TPP+ uptake measurements.
A polyvinyl chloride membrane selectively permeable to tetraphenylphosphonium (TPP+) was constructed as described (5), and TPP+ uptake measurements were performed as reported by Rugolo and Zannoni (14). An internal cell volume of 102 μl per μmol of bacteriochlorophyll was assumed, according to Kell et al. (6).
RESULTS
MIC determination under different growth conditions.
Rhodobacter capsulatus, a member of the family Rhodobacteraceae, is metabolically highly versatile and, as a consequence, able to grow under a wide variety of conditions. The MICs of TeO32− were determined for cells growing by aerobic respiration, photosynthesis, and anaerobic respiration (with dimethyl sulfoxide as the exogenous oxidant) on different media. It is immediately apparent from Table 1 that aerobic conditions greatly influenced the response of the cells grown on minimal RCV medium to the presence of tellurite. Under these conditions R. capsulatus was highly resistant to tellurite under photosynthetic-anaerobic conditions (250 μg/ml) but very sensitive (2 μg/ml) in the presence of oxygen. Anaerobic nonphotosynthetic conditions gave a medium level of resistance (20 μg/ml).
TABLE 1.
MICs of K2TeO3 for R. capsulatus grown with different media and growth conditions
Mediuma | MIC (μg/ml)
|
||
---|---|---|---|
Aerobic | Photosynthetic | Anaerobic-dark | |
YPS | 400 | 500 | |
+ malate | 50 | 400 | |
RCV | 2 | 250 | |
+ 0.06% Y + 0.06% P | 10 | 300 | |
+ 0.3% Y + 0.3% P | 50 | 400 | |
+ 0.3% Y | 50 | 300 | |
+ 0.3% P | 50 | 300 | |
YPS + fructose + DMSO | 150 | ||
RCV + fructose + DMSO | 20 |
Y, yeast extract; P, peptone; DMSO, dimethyl sulfoxide.

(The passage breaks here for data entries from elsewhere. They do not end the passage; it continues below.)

-- pv_equiv track=rewrite | github.com/zsy-ctrl/geomapgen | unimapgen/train_geo_model.py | _group_sample_indices
-- ===== SOURCE A (Python) =====
-- from collections import OrderedDict
--
-- def _group_sample_indices(items, task_order: dict[str, int]) -> OrderedDict[str, list[int]]:
--     grouped: OrderedDict[str, list[tuple[int, dict]]] = OrderedDict()
--     for index, item in enumerate(items):
--         sample_id = str(item.get("sample_id", ""))
--         grouped.setdefault(sample_id, []).append((int(index), item))
--     ordered: OrderedDict[str, list[int]] = OrderedDict()
--     for sample_id, entries in grouped.items():
--         entries.sort(
--             key=lambda pair: (
--                 int(pair[1].get("tile_index", 0)),
--                 int(task_order.get(str(pair[1].get("task_name", "")), 10**6)),
--                 int(pair[0]),
--             )
--         )
--         ordered[sample_id] = [int(index) for index, _ in entries]
--     return ordered
-- ===== SOURCE B (Python) =====
-- from collections import OrderedDict
--
--
-- def _group_sample_indices(items, task_order):
--     # Rank each sample_id by first appearance, in one pass.
--     rank = {}
--     for item in items:
--         sid = str(item.get("sample_id", ""))
--         if sid not in rank:
--             rank[sid] = len(rank)
--
--     def key(pair):
--         index, item = pair
--         return (
--             rank[str(item.get("sample_id", ""))],
--             int(item.get("tile_index", 0)),
--             int(task_order.get(str(item.get("task_name", "")), 10**6)),
--             index,
--         )
--
--     # One global sort by (sample rank, tile, task, index), then a single
--     # grouping pass; keys enter the OrderedDict in rank order.
--     ordered = OrderedDict()
--     for index, item in sorted(enumerate(items), key=key):
--         ordered.setdefault(str(item.get("sample_id", "")), []).append(index)
--     return ordered
-- ===== Notes on version B (the rewrite author's own statement) =====
-- stated objective: alternative
-- what changed: A buckets (index, item) pairs per sample_id and runs a separate key-sort inside each bucket; B instead precomputes a first-appearance rank per sample_id, performs ONE global sort of all (index, item) pairs under the compound key (rank, tile_index, task_order, index), and then groups the globally sorted list in a single pass.
import Mathlib
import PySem

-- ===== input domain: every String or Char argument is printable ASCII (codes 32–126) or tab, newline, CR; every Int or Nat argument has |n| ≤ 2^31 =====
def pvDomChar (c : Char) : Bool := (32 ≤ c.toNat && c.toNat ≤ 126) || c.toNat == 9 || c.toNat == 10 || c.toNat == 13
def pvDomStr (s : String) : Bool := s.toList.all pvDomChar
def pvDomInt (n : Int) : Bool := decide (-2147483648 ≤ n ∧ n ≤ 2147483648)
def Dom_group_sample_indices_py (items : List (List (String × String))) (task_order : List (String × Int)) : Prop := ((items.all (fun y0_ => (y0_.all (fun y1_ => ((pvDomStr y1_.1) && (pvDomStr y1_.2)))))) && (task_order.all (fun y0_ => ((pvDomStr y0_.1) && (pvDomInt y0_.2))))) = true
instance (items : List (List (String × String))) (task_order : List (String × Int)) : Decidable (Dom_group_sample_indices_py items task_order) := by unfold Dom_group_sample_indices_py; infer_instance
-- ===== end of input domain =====

-- B replaces A's per-sample bucket sorts by ONE global sort of (index, item) pairs under a
-- compound key led by each sample_id's first-appearance rank, followed by a single grouping
-- pass over the sorted list (objective: alternative decomposition, same cost).

-- ===== PORT A =====
-- str(item.get("sample_id", "")) — the value is already a string, str() is the identity
def pvSid (item : List (String × String)) : String :=
  (PySem.Dict.mk item).getD "sample_id" ""

-- int(item.get("tile_index", 0)); when the key is present int() parses the string —
-- a failing parse is a Python ValueError, excluded by Pre_ (the .getD 0 is never reached there)
def pvTile (item : List (String × String)) : Int :=
  match (PySem.Dict.mk item).get? "tile_index" with
  | none => 0
  | some s => (PySem.Int.ofStr? s).getD 0

-- int(task_order.get(str(item.get("task_name", "")), 10**6)) — values are ints, int() is the identity
def pvTask (task_order : List (String × Int)) (item : List (String × String)) : Int :=
  (PySem.Dict.mk task_order).getD ((PySem.Dict.mk item).getD "task_name" "") 1000000

-- A's sort key (tile, task, index); Python's tuple order is the lexicographic order Lex encodes
def pvKeyA (task_order : List (String × Int)) (p : Int × List (String × String)) :
    Lex (Int × Lex (Int × Int)) :=
  toLex (pvTile p.2, toLex (pvTask task_order p.2, p.1))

The resistance profile was different for cells grown on complex YPS medium. Under all growth conditions, there was a high level of resistance. Aerobiosis did not appear to have any evident role in influencing the MIC of tellurite on this medium. Under aerobic conditions, the addition to minimal RCV medium of the components of complex YPS medium (yeast extract and peptone) did not restore the high MIC typical of these cultural conditions, even when added together and at the same concentrations used in YPS medium (Table 1). When these components were added at a low concentration (0.06%), the MIC increased from 2 to 10 μg/ml, but if they were added at the concentration typical of complex medium (0.3%), the MIC increased to 50 μg/ml. The same effect on the MIC was seen if the two components were added separately. The opposite effect was seen if YPS medium plates were amended with malate under aerobic conditions. Under these conditions the cells became more sensitive to tellurite relative to growth on normal rich medium, suggesting that malate is a key element in determining the level of tolerance of R. capsulatus cells to potassium tellurite.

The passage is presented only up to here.